Organisations today have the great opportunity to change the way that work is automated in ITSM by using these and other AI-enabled capabilities. This will make work easier for everyone.
AI and automation in ITIL 4.

The new ITIL 4 Foundation builds on the nine guiding principles first shared in the 2016 ITIL publication “Practitioner Guidance.” These nine principles have morphed into seven, and it’s here that the ITIL 4 focus on the need for greater automation appears:

  • Focus on value
  • Start where you are
  • Progress iteratively with feedback
  • Collaborate and promote visibility
  • Think and work holistically
  • Keep it simple and practical
  • Optimise and automate

The seventh principle – optimise and automate – is brand new for ITIL 4.

Principle 7

This is how ITIL 4 describes the “optimise and automate” guiding principle: “Resources of all types, particularly human resources (HR), should be used to their best effect. Eliminate anything that is truly wasteful and use technology to achieve whatever it is capable of. Human intervention should only happen where it really contributes value.”

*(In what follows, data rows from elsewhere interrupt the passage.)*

-- pv_equiv track=rewrite | github.com/shinkeonkim/BOJ | 33000~33999/33900~33999/33937.py | f
-- ===== SOURCE A (Python) =====
-- def f(s):
--   ret = ""
--   chk = False
--
--   for i in s:
--     if i in "aeiou":
--       chk = True
--     else:
--       if chk:
--         return ret
--     ret += i
--
--   return ""
-- ===== SOURCE B (Python) =====
-- def f(s):
--     vowels = "aeiou"
--     v = next((i for i, c in enumerate(s) if c in vowels), None)
--     if v is None:
--         return ""
--     j = next((i for i in range(v + 1, len(s)) if s[i] not in vowels), None)
--     if j is None:
--         return ""
--     return s[:j]
-- ===== Notes on version B (the rewrite author's own statement) =====
-- stated objective: alternative
-- what changed: Replaces A's single accumulating scan (growing ret string plus chk flag) by index-finding and slicing: locate the first vowel, then the first non-vowel after it, and return s[:j].
import Mathlib
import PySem

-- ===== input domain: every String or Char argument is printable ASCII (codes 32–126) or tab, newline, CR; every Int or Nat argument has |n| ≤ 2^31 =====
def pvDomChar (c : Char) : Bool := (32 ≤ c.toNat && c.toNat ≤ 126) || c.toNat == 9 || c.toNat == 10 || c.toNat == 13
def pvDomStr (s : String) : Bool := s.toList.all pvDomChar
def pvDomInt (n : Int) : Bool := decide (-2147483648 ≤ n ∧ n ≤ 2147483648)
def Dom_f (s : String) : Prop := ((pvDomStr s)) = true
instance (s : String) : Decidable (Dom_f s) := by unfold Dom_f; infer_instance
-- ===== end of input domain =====

-- B replaces A's accumulating scan (ret string + chk flag) by index-finding plus slicing; alternative decomposition.

-- membership test `i in "aeiou"`, shared character predicate
def vowel (c : Char) : Bool := c == 'a' || c == 'e' || c == 'i' || c == 'o' || c == 'u'

-- ===== PORT A =====
-- A's loop: ret accumulator (as List Char) and chk flag, early return of ret
def fLoop : List Char → List Char → Bool → String
  | [], _, _ => ""
  | c :: rest, ret, chk =>
    if vowel c then fLoop rest (ret ++ [c]) true
    else if chk then String.mk ret
    else fLoop rest (ret ++ [c]) chk

def f (s : String) : String := fLoop s.toList [] false

-- ===== PORT B =====
-- index of the first element satisfying p (Source B's next((i for i,c in enumerate ...)))
def firstIdx (p : Char → Bool) : List Char → Option Nat
  | [] => none
  | c :: rest => if p c then some 0 else (firstIdx p rest).map (· + 1)

def f_alt (s : String) : String :=
  let l := s.toList
  match firstIdx vowel l with
  | none => ""
  | some v =>
    match firstIdx (fun c => !vowel c) (l.drop (v + 1)) with
    | none => ""
    | some k => String.mk (l.take (v + 1 + k))

-- ===== PRECONDITION & SPEC =====
def Spec_f (s : String) (out : String) : Prop := out = f_alt s
instance (s : String) (out : String) : Decidable (Spec_f s out) := by unfold Spec_f; infer_instance

-- ===== CLAIM (what is proved, stated in full; the proofs are below) =====
def Claim_equal_f : Prop := ∀ (s : String), Dom_f s → Spec_f s (f s)

-- ===== LEMMAS AND PROOFS =====

-- chk = true phase: returns ret at the first non-vowel, "" if none
theorem fLoop_true (l : List Char) : ∀ ret : List Char,
    fLoop l ret true =
      match firstIdx (fun c => !vowel c) l with
      | none => ""
      | some k => String.mk (ret ++ l.take k) := by
  induction l with
  | nil => intro ret; simp [fLoop, firstIdx]
  | cons c rest ih =>
    intro ret
    by_cases hv : vowel c = true
    · simp only [fLoop, firstIdx, hv, if_pos, Bool.not_true, ih (ret ++ [c])]
      cases firstIdx (fun c => !vowel c) rest with
      | none => simp
      | some k => simp [List.take_succ_cons]
    · simp [fLoop, firstIdx, hv]

-- chk = false phase: skips to just past the first vowel, accumulating
theorem fLoop_false (l : List Char) : ∀ ret : List Char,
    fLoop l ret false =
      match firstIdx vowel l with
      | none => ""
      | some v => fLoop (l.drop (v + 1)) (ret ++ l.take (v + 1)) true := by
  induction l with
  | nil => intro ret; simp [fLoop, firstIdx]
  | cons c rest ih =>
    intro ret
    by_cases hv : vowel c = true
    · simp [fLoop, firstIdx, hv, List.take_succ_cons]
    · simp only [fLoop, firstIdx, hv, if_neg, Bool.false_eq_true, not_false_iff, ih (ret ++ [c])]
      cases firstIdx vowel rest with
      | none => simp
      | some v => simp [List.take_succ_cons, List.drop_succ_cons]

-- ===== VERDICT (by name: the statement is the Claim_ definition above) =====
theorem f_spec : Claim_equal_f := by
  intro s _
  unfold Spec_f f f_alt
  rw [fLoop_false]
  cases hv : firstIdx vowel s.toList with
  | none => simp [hv]
  | some v =>
    simp only [hv, fLoop_true]
    cases hk : firstIdx (fun c => !vowel c) (s.toList.drop (v + 1)) with
    | none => simp
    | some k => simp only [List.nil_append, List.take_add]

This comment goes further than advocating for automation; it also suggests there’s a need for more than traditional “heavy lifting” automation. Thanks to the inclusion of “use technology to achieve whatever it is capable of” the more astute reader will also think of the potential of AI to improve IT service delivery and support operations and outcomes. With this including the “heavy thinking” through AI as well as the “heavy lifting” through both automation and AI.

Beyond Principle 7

Within the wider ITIL 4 Foundation book, both AI and automation are repeatedly referred to. But don’t expect the ITIL 4 Foundation book to have all the answers when it comes to how AI and automation can be used and how best to adopt it – this simply isn’t what the ITIL 4 Foundation book is aimed at. It never has been and probably never will be. However, the new seventh principle is a good beginning toward acknowledging the need for more AI and automation in ITSM. This will free highly skilled ITSM professionals to pursue higher-value and more satisfying work.